At the Rosie the Riveter Museum, there’s a newsreel that says husky girls everywhere are encouraged to work in the factories [inferring] the little petite ones, they can’t possibly do that. They’re too cute to do that, so they hired the husky girls, back in the ’30s and ’40s …

Who were working their clothes until they fell apart.

Exactly.

Riveting things.

It wasn’t like the onset of McDonald’s or anything like that. There were fucking big people all the time. There were some really great late ’60s, early ’70s golf pants that were in really long sizes, bizarre polyester patterns that I found in vintage. I just think that bigger people, maybe we were harder on our clothes and we wore them out.

I totally believe that. It holds so much more weight per square inch.

Those seams don’t have a chance.

Have you met a famous person and they’re like, “My God, you’re so tall?”

I was at the SIGGRAPH convention, watching a computer animation at the Apple booth. All of a sudden I noticed that there’s some little guy who’s leaning on me. I tried to move away from him but for some reason he’s still leaning on me. I looked down and it’s Jerry Brown, who was the Governor of California at the time. I kind of nudged him off of me but I really just felt like a piece of furniture.

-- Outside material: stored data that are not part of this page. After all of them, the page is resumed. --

-- pv_equiv track=rewrite | github.com/pilloverx/NETBEAR | fuzzer.py | generate_xss_test_urls
-- ===== SOURCE A (Python) =====
-- XSS_PAYLOADS = [
--     "<script>alert('XSS')</script>",
--     "<img src=x onerror=alert('XSS')>",
--     "<svg onload=alert('XSS')>",
--     "javascript:alert('XSS')",
--     "<iframe src=javascript:alert('XSS')>",
--     "<body onload=alert('XSS')>",
--     "<input onfocus=alert('XSS') autofocus>",
--     "<marquee onstart=alert('XSS')>",
--     "'><script>alert('XSS')</script>",
--     '"><script>alert("XSS")</script>'
-- ]
--
-- def generate_xss_test_urls(base_url: str, param_name: str, payloads=None):
--     """
--     Generate XSS test URLs for a given parameter.
--     """
--     if payloads is None:
--         payloads = XSS_PAYLOADS[:5]  # Use first 5 for light fuzzing
--
--     test_urls = []
--     for payload in payloads:
--         # URL encode the payload
--         encoded = payload.replace("'", "%27").replace('"', "%22").replace("<", "%3C").replace(">", "%3E").replace(" ", "%20")
--         if "?" in base_url:
--             test_url = f"{base_url}&{param_name}={encoded}"
--         else:
--             test_url = f"{base_url}?{param_name}={encoded}"
--         test_urls.append(test_url)
--
--     return test_urls
-- ===== SOURCE B (Python) =====
-- XSS_PAYLOADS = [
--     "<script>alert('XSS')</script>",
--     "<img src=x onerror=alert('XSS')>",
--     "<svg onload=alert('XSS')>",
--     "javascript:alert('XSS')",
--     "<iframe src=javascript:alert('XSS')>",
--     "<body onload=alert('XSS')>",
--     "<input onfocus=alert('XSS') autofocus>",
--     "<marquee onstart=alert('XSS')>",
--     "'><script>alert('XSS')</script>",
--     '"><script>alert("XSS")</script>'
-- ]
--
-- _ENC = {"'": "%27", '"': "%22", "<": "%3C", ">": "%3E", " ": "%20"}
--
-- def generate_xss_test_urls(base_url: str, param_name: str, payloads=None):
--     """Generate XSS test URLs for a given parameter (single table-driven encoding pass)."""
--     if payloads is None:
--         payloads = XSS_PAYLOADS[:5]
--     prefix = f"{base_url}{'&' if '?' in base_url else '?'}{param_name}="
--     return [prefix + "".join(_ENC.get(c, c) for c in payload) for payload in payloads]
-- ===== Notes on version B (the rewrite author's own statement) =====
-- stated objective: idiomatic
-- what changed: Replaces A's five sequential .replace() scans per payload with a single table-driven per-character encoding pass (dict lookup + join), hoists the '?'-branch and URL prefix out of the loop, and builds the result with a list comprehension.
import Mathlib
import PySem

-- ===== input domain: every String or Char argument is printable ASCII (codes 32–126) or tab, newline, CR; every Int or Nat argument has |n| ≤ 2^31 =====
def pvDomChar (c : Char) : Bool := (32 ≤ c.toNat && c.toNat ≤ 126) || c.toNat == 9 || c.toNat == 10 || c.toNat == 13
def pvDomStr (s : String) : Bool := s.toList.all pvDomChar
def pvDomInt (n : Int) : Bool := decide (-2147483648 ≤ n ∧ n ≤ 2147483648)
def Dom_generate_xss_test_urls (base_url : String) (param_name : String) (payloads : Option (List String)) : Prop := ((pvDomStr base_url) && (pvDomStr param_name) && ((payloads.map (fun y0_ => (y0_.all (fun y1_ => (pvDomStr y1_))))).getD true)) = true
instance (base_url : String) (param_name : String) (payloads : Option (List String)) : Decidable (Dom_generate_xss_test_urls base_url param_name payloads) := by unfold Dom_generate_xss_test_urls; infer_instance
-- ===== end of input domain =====

-- ===== PORT A =====
-- B replaces A's five chained .replace passes by one table-driven per-character pass
-- and hoists the '?'-branch out of the loop (objective: idiomatic; return value proved equal).
def pvXSS_PAYLOADS : List String := [
  "<script>alert('XSS')</script>",
  "<img src=x onerror=alert('XSS')>",
  "<svg onload=alert('XSS')>",
  "javascript:alert('XSS')",
  "<iframe src=javascript:alert('XSS')>",
  "<body onload=alert('XSS')>",
  "<input onfocus=alert('XSS') autofocus>",
  "<marquee onstart=alert('XSS')>",
  "'><script>alert('XSS')</script>",
  "\"><script>alert(\"XSS\")</script>"]

-- f-string concatenation is ported as String ++ (exact: plain concatenation of the pieces)
def generate_xss_test_urls (base_url : String) (param_name : String) (payloads : Option (List String)) : List String :=
  let ps := payloads.getD (PySem.List.slice pvXSS_PAYLOADS none (some 5))
  ps.foldl (fun test_urls payload =>
    let encoded := PySem.Str.replace (PySem.Str.replace (PySem.Str.replace (PySem.Str.replace
      (PySem.Str.replace payload "'" "%27") "\"" "%22") "<" "%3C") ">" "%3E") " " "%20"
    let test_url := if PySem.Str.isIn "?" base_url then
        base_url ++ "&" ++ param_name ++ "=" ++ encoded
      else
        base_url ++ "?" ++ param_name ++ "=" ++ encoded
    test_urls ++ [test_url]) []

-- ===== PORT B =====
def pvENC : PySem.Dict Char String :=
  PySem.Dict.ofList [('\'', "%27"), ('"', "%22"), ('<', "%3C"), ('>', "%3E"), (' ', "%20")]

def generate_xss_test_urls_alt (base_url : String) (param_name : String) (payloads : Option (List String)) : List String :=
  let ps := payloads.getD (PySem.List.slice pvXSS_PAYLOADS none (some 5))
  let pref := base_url ++ (if PySem.Str.isIn "?" base_url then "&" else "?") ++ param_name ++ "="
  ps.map (fun payload =>
    pref ++ PySem.Str.join "" (payload.toList.map (fun c => pvENC.getD c (String.ofList [c]))))

-- ===== PRECONDITION & SPEC =====
def Spec_generate_xss_test_urls (base_url : String) (param_name : String) (payloads : Option (List String)) (out : List String) : Prop := out = generate_xss_test_urls_alt base_url param_name payloads
instance (base_url : String) (param_name : String) (payloads : Option (List String)) (out : List String) : Decidable (Spec_generate_xss_test_urls base_url param_name payloads out) := by unfold Spec_generate_xss_test_urls; infer_instance

-- ===== CLAIM (what is proved, stated in full; the proofs are below) =====
def Claim_equal_generate_xss_test_urls : Prop := ∀ (base_url : String) (param_name : String) (payloads : Option (List String)), Dom_generate_xss_test_urls base_url param_name payloads → Spec_generate_xss_test_urls base_url param_name payloads (generate_xss_test_urls base_url param_name payloads)

-- ===== LEMMAS AND PROOFS =====

-- the per-character encoding that both programs implement
def pvEncFun (x : Char) : List Char :=
  if x = '\'' then ['%','2','7'] else if x = '"' then ['%','2','2']
  else if x = '<' then ['%','3','C'] else if x = '>' then ['%','3','E']
  else if x = ' ' then ['%','2','0'] else [x]

theorem pvGoSingle (c : Char) (new : List Char) :
    ∀ (l : List Char) (fuel : Nat) (acc : List Char), l.length ≤ fuel →
    PySem.Chars.replace.go [c] new fuel l acc
      = acc.reverse ++ l.flatMap (fun x => if x = c then new else [x]) := by
  intro l
  induction l with
  | nil =>
    intro fuel acc h
    cases fuel <;> simp [PySem.Chars.replace.go]
  | cons x t ih =>
    intro fuel acc h
    cases fuel with
    | zero => simp at h
    | succ n =>
      rw [PySem.Chars.replace.go]
      by_cases hx : x = c
      · subst hx
        simp [List.isPrefixOf, ih n (new.reverse ++ acc) (by simpa using h)]
      · simp [List.isPrefixOf, BEq.symm_false, hx,
          ih n (x :: acc) (by simpa using h), Ne.symm hx]

theorem pvReplaceSingle (cs : List Char) (c : Char) (new : List Char) :
    PySem.Chars.replace cs [c] new = cs.flatMap (fun x => if x = c then new else [x]) := by
  have := pvGoSingle c new cs cs.length [] le_rfl
  simpa [PySem.Chars.replace] using this

-- the five single-character replacements compose to one pvEncFun pass
theorem pvChainHead (x : Char) :
    (((((if x = '\'' then "%27".toList else [x]).flatMap
      (fun y => if y = '"' then "%22".toList else [y])).flatMap
      (fun y => if y = '<' then "%3C".toList else [y])).flatMap
      (fun y => if y = '>' then "%3E".toList else [y])).flatMap
      (fun y => if y = ' ' then "%20".toList else [y])) = pvEncFun x := by
  by_cases h1 : x = '\''; · subst h1; decide
  by_cases h2 : x = '"'; · subst h2; decide
  by_cases h3 : x = '<'; · subst h3; decide
  by_cases h4 : x = '>'; · subst h4; decide
  by_cases h5 : x = ' '; · subst h5; decide
  simp [pvEncFun, h1, h2, h3, h4, h5]

theorem pvChain (cs : List Char) :
    (((((cs.flatMap (fun y => if y = '\'' then "%27".toList else [y])).flatMap
      (fun y => if y = '"' then "%22".toList else [y])).flatMap
      (fun y => if y = '<' then "%3C".toList else [y])).flatMap
      (fun y => if y = '>' then "%3E".toList else [y])).flatMap
      (fun y => if y = ' ' then "%20".toList else [y])) = cs.flatMap pvEncFun := by
  induction cs with
  | nil => rfl
  | cons x t ih =>
    simp only [List.flatMap_cons, List.flatMap_append, ih]
    rw [pvChainHead x]

-- A's chained replaces, on the character level
theorem pvEncA (p : String) :
    (PySem.Str.replace (PySem.Str.replace (PySem.Str.replace (PySem.Str.replace
      (PySem.Str.replace p "'" "%27") "\"" "%22") "<" "%3C") ">" "%3E") " " "%20").toList
    = p.toList.flatMap pvEncFun := by
  simp only [PySem.Str.toList_replace]
  rw [show ("'" : String).toList = ['\''] from rfl,
     show ("\"" : String).toList = ['"'] from rfl,
     show ("<" : String).toList = ['<'] from rfl,
     show (">" : String).toList = ['>'] from rfl,
     show (" " : String).toList = [' '] from rfl]
  rw [pvReplaceSingle, pvReplaceSingle, pvReplaceSingle, pvReplaceSingle, pvReplaceSingle]
  exact pvChain p.toList

theorem pvJoinNil (l : List (List Char)) : PySem.Chars.join [] l = l.flatten := by
  show List.intercalate [] l = l.flatten
  induction l with
  | nil => rfl
  | cons x xs ih =>
    cases xs with
    | nil => simp [List.intercalate]
    | cons y ys =>
      simp only [List.intercalate, List.intersperse] at *
      simp_all

-- the table lookup computes pvEncFun
theorem pvGetD (c : Char) : (pvENC.getD c (String.ofList [c])).toList = pvEncFun c := by
  have hENC : pvENC = PySem.Dict.mk
      [('\'', "%27"), ('"', "%22"), ('<', "%3C"), ('>', "%3E"), (' ', "%20")] := by decide
  by_cases h1 : c = '\''; · subst h1; decide
  by_cases h2 : c = '"'; · subst h2; decide
  by_cases h3 : c = '<'; · subst h3; decide
  by_cases h4 : c = '>'; · subst h4; decide
  by_cases h5 : c = ' '; · subst h5; decide
  rw [hENC]
  simp [PySem.Dict.getD, PySem.Dict.get?, pvEncFun, h1, h2, h3, h4, h5,
    Ne.symm h1, Ne.symm h2, Ne.symm h3, Ne.symm h4, Ne.symm h5]

-- B's encoding, on the character level
theorem pvEncB (p : String) :
    (PySem.Str.join "" (p.toList.map (fun c => pvENC.getD c (String.ofList [c])))).toList
    = p.toList.flatMap pvEncFun := by
  rw [PySem.Str.toList_join]
  simp only [List.map_map]
  rw [show ("" : String).toList = [] from rfl, pvJoinNil]
  rw [show ((fun s => String.toList s) ∘ fun c => pvENC.getD c (String.ofList [c]))
      = pvEncFun from funext fun c => pvGetD c]
  rw [List.flatMap_def]

-- ===== VERDICT (by name: the statement is the Claim_ definition above) =====
theorem generate_xss_test_urls_spec : Claim_equal_generate_xss_test_urls := by
  intro base_url param_name payloads _
  unfold Spec_generate_xss_test_urls generate_xss_test_urls generate_xss_test_urls_alt
  rw [PySem.List.foldl_append_singleton_eq_map]
  refine List.map_congr_left fun p _ => ?_
  by_cases hq : PySem.Str.isIn "?" base_url = true <;>
    simp only [hq, if_true, if_false, Bool.false_eq_true] <;>
    · apply String.toList_inj.mp
      simp only [String.toList_append, pvEncA, pvEncB]
-- pv_equiv track=rewrite | github.com/jordiSabroson/IA | Models de llenguatge/tokenizer.py | tokenitzar_loop
-- ===== SOURCE A (Python) =====
-- from collections import Counter
--
-- def trobar_sequencies(tokens, longitud, umbral):
--     sequencies = Counter(tuple(tokens[i:i+longitud]) for i in range(len(tokens) - longitud + 1)) # contem quants cops es repeteixen les parelles de tokens
--     frequents = {seq: count for seq, count in sequencies.items() if count >= umbral} # ens quedem amb les sequencies que es repeteixin mes cops que l'umbral indicat
--     return frequents
--
-- def actualitzar_diccionari(diccionari, frequents, index_inici):
--     nou_diccionari = diccionari.copy() # copiem el diccionari actual
--     nou_index = index_inici
--     for seq in frequents:
--         if seq not in nou_diccionari: # si la sequencia no es troba al diccionari l'afegim
--             nou_diccionari[seq] = nou_index
--             nou_index += 1
--     return nou_diccionari
--
-- def substituir_sequencies(tokens, frequents, diccionari):
--     i = 0
--     resultat = []
--     while i < len(tokens):
--         substituit = False
--         for longitut in range(max(len(seq) for seq in frequents), 0, -1):
--             if i + longitut <= len(tokens):
--                 subsequencia = tuple(tokens[i:i+longitut])
--                 if subsequencia in frequents:
--                     resultat.append(diccionari[subsequencia])
--                     i += longitut
--                     substituit = True
--                     break
--         if not substituit:
--             resultat.append(tokens[i])
--             i += 1
--     return resultat
--
-- def tokenitzar_loop(tokens, diccionari, num_tokens, longitut=2, umbral=3, index_inici=41):
--     diccionari_actualitzat = diccionari.copy()
--     tokens_actualitzats = tokens
--     index_actual = index_inici
--
--     while len(tokens_actualitzats) > num_tokens:
--         sequencies_frequents = trobar_sequencies(tokens_actualitzats, longitut, umbral)
--
--         if not sequencies_frequents:
--             break
--
--         diccionari_actualitzat = actualitzar_diccionari(diccionari_actualitzat, sequencies_frequents, index_actual)
--
--         tokens_actualitzats = substituir_sequencies(tokens_actualitzats, sequencies_frequents, diccionari_actualitzat)
--
--         index_actual = max(diccionari_actualitzat.values()) + 1
--
--     return tokens_actualitzats, diccionari_actualitzat
-- ===== SOURCE B (Python) =====
-- def tokenitzar_loop(tokens, diccionari, num_tokens, longitut=2, umbral=3, index_inici=41):
--     dic = dict(diccionari)
--     toks = tokens
--     idx = index_inici
--     while len(toks) > num_tokens:
--         finestres = [tuple(toks[i:i+longitut]) for i in range(len(toks) - longitut + 1)]
--         # sort-then-scan counting: equal windows are adjacent after sorting, so a
--         # running run-length over sorted(finestres) finds every window with >= umbral copies
--         freq = set()
--         run, prev = 0, None
--         for w in sorted(finestres):
--             run = run + 1 if w == prev else 1
--             prev = w
--             if run >= umbral:
--                 freq.add(w)
--         if not freq:
--             break
--         # register the frequent windows in first-occurrence order with one scan over the windows
--         for w in finestres:
--             if w in freq and w not in dic:
--                 dic[w] = idx
--                 idx += 1
--         # greedy left-to-right replacement: only the one window length can match
--         nou, i = [], 0
--         while i < len(toks):
--             w = tuple(toks[i:i+longitut])
--             if i + longitut <= len(toks) and w in freq:
--                 nou.append(dic[w])
--                 i += longitut
--             else:
--                 nou.append(toks[i])
--                 i += 1
--         toks = nou
--         idx = max(dic.values()) + 1
--     return toks, dic
-- ===== Notes on version B (the rewrite author's own statement) =====
-- stated objective: alternative
-- what changed: B replaces A's hash-based Counter with sort-then-scan counting (sort the window list, detect frequent windows as runs of length >= umbral while scanning the sorted list), recovers the dict-extension order by a first-occurrence scan over the window list instead of iterating the counts dict, and replaces the nested descending-length search of A's substitution helper by a single greedy forward scan over the one window length. Pre_ excludes longitut <= 1 when len(tokens) > num_tokens, where a round never shortens the token list so A loops forever whenever a frequent sequence exists; …
-- outside the precondition, e.g. on tokenitzar_loop([1, 2, 3], {}, 0, 1, 5, 41): A returns ([1, 2, 3], {}), B returns ([1, 2, 3], {})
import Mathlib
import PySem
lemma pvDlist_stop (lu l1 : List (List String)) (j lo : Nat) (h : lu.length ≤ lo) : pvDlist lu l1 j lo = [] := by
  rw [pvDlist]; simp [Nat.not_lt.2 h]

lemma pvDlist_step (lu l1 : List (List String)) (j lo : Nat) (h : lo < lu.length) :
    pvDlist lu l1 j lo = pvDlist lu l1 j (lo+1) ++ pvElem lu l1 j lo := by
  rw [pvDlist]; simp [h]

lemma pvAll_of_le (lu : List (List String)) (r : String) (j i : Nat) (h : i ≤ j) : pvAll lu r j i = true := by
  unfold pvAll
  simp [Nat.sub_eq_zero_of_le h]

lemma pvAll_succ_right (lu : List (List String)) (r : String) (j t : Nat) (h : j ≤ t) :
    pvAll lu r j (t+1) = (pvAll lu r j t && pvCond lu r t) := by
  unfold pvAll
  have h1 : t + 1 - j = (t - j) + 1 := by omega
  have h2 : j + (t - j) = t := by omega
  rw [h1, List.range'_1_concat, List.all_append, h2]
  simp

lemma pvAll_cons_left (lu : List (List String)) (r : String) (m i : Nat) (h : m + 1 ≤ i) :
    pvAll lu r m i = (pvCond lu r m && pvAll lu r (m+1) i) := by
  unfold pvAll
  have h1 : i - m = (i - (m+1)) + 1 := by omega
  rw [h1, List.range'_succ]
  simp

lemma innerA_length (lu : List (List String)) (r : String) (l2 : List (List String)) (t : Nat) :
    (innerA lu r l2 t).length = l2.length := by
  induction t generalizing l2 with
  | zero => rfl
  | succ t ih =>
    simp only [innerA]
    split
    · rw [ih]; simp
    · rfl

lemma innerA_getD (lu : List (List String)) (r : String) : ∀ (t : Nat) (l2 : List (List String)), t ≤ l2.length →
    ∀ j, (innerA lu r l2 t).getD j [] =
      (if j < t ∧ pvAll lu r j t = true then pvDed (l2.getD j []) r else l2.getD j []) := by
  intro t
  induction t with
  | zero => intro l2 ht j; simp [innerA]
  | succ t ih =>
    intro l2 ht j
    have htl : t < l2.length := by omega
    simp only [innerA]
    by_cases hc : (!(PySem.Str.isIn r (PySem.Str.join " " (lu.getD t []))) && !(pvCalls.contains ((lu.getD t []).getD 0 ""))) = true
    · have hct : pvCond lu r t = true := hc
      rw [if_pos hc, ih _ (by rw [List.length_set]; omega)]
      rcases Nat.lt_trichotomy j t with hj | hj | hj
      · have hne : t ≠ j := by omega
        simp only [List.getD, List.getElem?_set_ne hne]
        rw [pvAll_succ_right lu r j t (Nat.le_of_lt hj), hct]
        simp [hj, Nat.lt_succ_of_lt hj]
      · subst hj
        rw [if_neg (by omega)]
        rw [pvAll_succ_right lu r j j le_rfl, pvAll_of_le lu r j j le_rfl, hct]
        simp only [List.getD, List.getElem?_set_self htl]
        simp [pvDed]
      · have hne : t ≠ j := by omega
        simp only [List.getD, List.getElem?_set_ne hne]
        rw [if_neg (by omega), if_neg (by omega)]
    · rw [if_neg hc]
      by_cases hj : j < t + 1
      · have hcf : pvCond lu r t = false := by
          unfold pvCond
          exact Bool.eq_false_iff.mpr hc
        rw [if_neg ?_]
        rintro ⟨-, hall⟩
        rw [pvAll_succ_right lu r j t (by omega), hcf] at hall
        simp at hall
      · rw [if_neg (by omega)]

lemma outerA_length (lu l1 : List (List String)) : ∀ (t : Nat) (l2 : List (List String)),
    (outerA lu l1 l2 t).length = l2.length := by
  intro t
  induction t with
  | zero => intro l2; rfl
  | succ t ih =>
    intro l2
    simp only [outerA]
    rw [ih]
    split
    · rw [innerA_length]
    · rfl

lemma outerA_getD (lu l1 : List (List String)) : ∀ (m : Nat) (l2 : List (List String)), m ≤ lu.length → l2.length = lu.length →
    (∀ j, j < lu.length → l2.getD j [] = (pvDlist lu l1 j (max m (j+1))).foldl pvDed (l1.getD j [])) →
    ∀ j, j < lu.length → (outerA lu l1 l2 m).getD j [] = (pvDlist lu l1 j (j+1)).foldl pvDed (l1.getD j []) := by
  intro m
  induction m with
  | zero =>
    intro l2 hm hl hinv j hj
    have := hinv j hj
    rwa [Nat.max_eq_right (by omega)] at this
  | succ m ih =>
    intro l2 hm hl hinv j hj
    simp only [outerA]
    refine ih _ (by omega) ?_ ?_ j hj
    · split
      · rw [innerA_length]; exact hl
      · exact hl
    · intro j' hj'
      by_cases h1 : ((l1.getD m []).length != 0) = true
      · rw [if_pos h1]
        obtain ⟨r, rest, hr⟩ : ∃ r rest, l1.getD m [] = r :: rest := by
          cases hre : l1.getD m [] with
          | nil => rw [hre] at h1; simp at h1
          | cons r rest => exact ⟨r, rest, rfl⟩
        have hr0 : (l1.getD m []).getD 0 "" = r := by rw [hr]; rfl
        rw [hr0, innerA_getD lu r m l2 (by omega) j']
        by_cases hjm : j' < m
        · -- target index below m
          have hmax1 : max m (j'+1) = m := by omega
          have hmax2 : max (m+1) (j'+1) = m+1 := by omega
          rw [hmax1, pvDlist_step lu l1 j' m (by omega)]
          have hinv' := hinv j' hj'
          rw [hmax2] at hinv'
          have helem : pvElem lu l1 j' m = if pvAll lu r j' m then [r] else [] := by
            unfold pvElem; rw [hr]
          by_cases hall : pvAll lu r j' m = true
          · rw [if_pos ⟨hjm, hall⟩, hinv', helem, if_pos hall, List.foldl_append]
            rfl
          · rw [if_neg (by tauto), hinv', helem, if_neg hall, List.append_nil]
        · rw [if_neg (by tauto)]
          have hinv' := hinv j' hj'
          rw [Nat.max_eq_right (by omega)] at hinv'
          rw [hinv', Nat.max_eq_right (by omega)]
      · rw [if_neg h1]
        have hnil : l1.getD m [] = [] := by
          cases hre : l1.getD m [] with
          | nil => rfl
          | cons r rest => rw [hre] at h1; simp at h1
        have helem : pvElem lu l1 j' m = [] := by
          unfold pvElem; rw [hnil]
        by_cases hjm : j' < m
        · have hmax1 : max m (j'+1) = m := by omega
          have hmax2 : max (m+1) (j'+1) = m+1 := by omega
          have hinv' := hinv j' hj'
          rw [hmax2] at hinv'
          rw [hmax1, pvDlist_step lu l1 j' m (by omega), helem, List.append_nil, hinv']
        · have hinv' := hinv j' hj'
          rw [Nat.max_eq_right (by omega)] at hinv'
          rw [hinv', Nat.max_eq_right (by omega)]

lemma pvDlist_filter (lu l1 : List (List String)) (m : Nat) : ∀ lo, m + 1 ≤ lo →
    pvDlist lu l1 m lo = (pvDlist lu l1 (m+1) lo).filter (fun r => pvCond lu r m) := by
  have key : ∀ (k lo : Nat), lu.length ≤ lo + k → m + 1 ≤ lo →
      pvDlist lu l1 m lo = (pvDlist lu l1 (m+1) lo).filter (fun r => pvCond lu r m) := by
    intro k
    induction k with
    | zero =>
      intro lo hk hlo
      rw [pvDlist_stop lu l1 m lo (by omega), pvDlist_stop lu l1 (m+1) lo (by omega)]
      rfl
    | succ k ih =>
      intro lo hk hlo
      by_cases hlt : lo < lu.length
      · rw [pvDlist_step lu l1 m lo hlt, pvDlist_step lu l1 (m+1) lo hlt,
            List.filter_append, ih (lo+1) (by omega) (by omega)]
        congr 1
        unfold pvElem
        cases l1.getD lo [] with
        | nil => rfl
        | cons r rest =>
          show (if pvAll lu r m lo = true then [r] else []) =
            List.filter (fun r => pvCond lu r m) (if pvAll lu r (m+1) lo = true then [r] else [])
          rw [pvAll_cons_left lu r m lo hlo]
          by_cases hall : pvAll lu r (m+1) lo = true
          · rw [hall]
            by_cases hc : pvCond lu r m = true
            · simp [hc]
            · have : pvCond lu r m = false := Bool.eq_false_iff.mpr hc
              simp [this]
          · have : pvAll lu r (m+1) lo = false := Bool.eq_false_iff.mpr hall
            simp [this]
      · rw [pvDlist_stop lu l1 m lo (by omega), pvDlist_stop lu l1 (m+1) lo (by omega)]
        rfl
  exact fun lo hlo => key lu.length lo (by omega) hlo

lemma sweepB_length (lu l1 : List (List String)) : ∀ (t : Nat) (l2 : List (List String)) (S : List String),
    (sweepB lu l1 l2 S t).length = l2.length := by
  intro t
  induction t with
  | zero => intro l2 S; rfl
  | succ t ih =>
    intro l2 S
    simp only [sweepB]
    rw [ih]
    simp

lemma sweepB_getD (lu l1 : List (List String)) (hshape : ∀ i, l1.getD i [] = [] ∨ ∃ r, l1.getD i [] = [r]) :
    ∀ (m : Nat) (l2 : List (List String)), m ≤ lu.length → l2.length = lu.length →
    (∀ j, j < lu.length → m ≤ j → l2.getD j [] = (pvDlist lu l1 j (j+1)).foldl pvDed (l1.getD j [])) →
    (∀ j, j < m → l2.getD j [] = l1.getD j []) →
    ∀ j, j < lu.length → (sweepB lu l1 l2 (pvDlist lu l1 m m) m).getD j [] =
      (pvDlist lu l1 j (j+1)).foldl pvDed (l1.getD j []) := by
  intro m
  induction m with
  | zero =>
    intro l2 hm hl hfin hlow j hj
    exact hfin j hj (Nat.zero_le j)
  | succ m ih =>
    intro l2 hm hl hfin hlow j hj
    simp only [sweepB]
    have hmn : m < lu.length := by omega
    have hS1 : (if pvCalls.contains ((lu.getD m []).getD 0 "") = true then []
        else (pvDlist lu l1 (m+1) (m+1)).filter
          (fun r => !(PySem.Str.isIn r (PySem.Str.join " " (lu.getD m []))))) =
        pvDlist lu l1 m (m+1) := by
      rw [pvDlist_filter lu l1 m (m+1) le_rfl]
      by_cases hcall : pvCalls.contains ((lu.getD m []).getD 0 "") = true
      · rw [if_pos hcall]
        have hfalse : ∀ r, pvCond lu r m = false := by
          intro r; unfold pvCond; rw [hcall]; simp
        symm
        simp [hfalse]
      · rw [if_neg hcall]
        apply List.filter_congr
        intro r _
        unfold pvCond
        rw [Bool.eq_false_iff.mpr hcall]
        simp
    rw [hS1]
    have hSnew : pvDlist lu l1 m (m+1) ++ l1.getD m [] = pvDlist lu l1 m m := by
      rw [pvDlist_step lu l1 m m hmn]
      congr 1
      rcases hshape m with hn | ⟨r, hr⟩
      · unfold pvElem; rw [hn]
      · unfold pvElem; rw [hr]
        simp [pvAll_of_le lu r m m le_rfl]
    rw [hSnew]
    have hded : (fun (acc : List String) (r : String) => if acc.contains r then acc else acc ++ [r]) = pvDed := rfl
    rw [hded]
    refine ih _ (by omega) (by simp [hl]) ?_ ?_ j hj
    · intro j' hj' hmj'
      by_cases hjm : j' = m
      · subst hjm
        have hlt : j' < l2.length := by omega
        simp only [List.getD, List.getElem?_set_self hlt, Option.getD_some]
        have h := hlow j' (by omega)
        simp only [List.getD] at h
        rw [h]
      · have hne : m ≠ j' := fun h => hjm h.symm
        simp only [List.getD, List.getElem?_set_ne hne]
        exact hfin j' hj' (by omega)
    · intro j' hj'
      have hne : m ≠ j' := by omega
      simp only [List.getD, List.getElem?_set_ne hne]
      exact hlow j' (by omega)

Another time I was in the gift shop of the New York Modern Museum of Art. I was from California and it was the ’80s, so I had a blond brushy flattop and I was wearing a vintage Hawaiian shirt and hot pink shorts. I look across the shop and there’s my cousin, who going “Look, next to you”. I looked down and it’s Diane Keaton who was like, miniature. She’s looking up at me like I am an object that she’s never seen before.

Like an alien landed?

Alien. Because in New York at that time everyone wore black.

Right.

I was enormous and colorful. I just looked down, and she kind of smiled surprisedly up at me. Anyway…I have been enormous to some people.

 

This interview has been condensed and edited.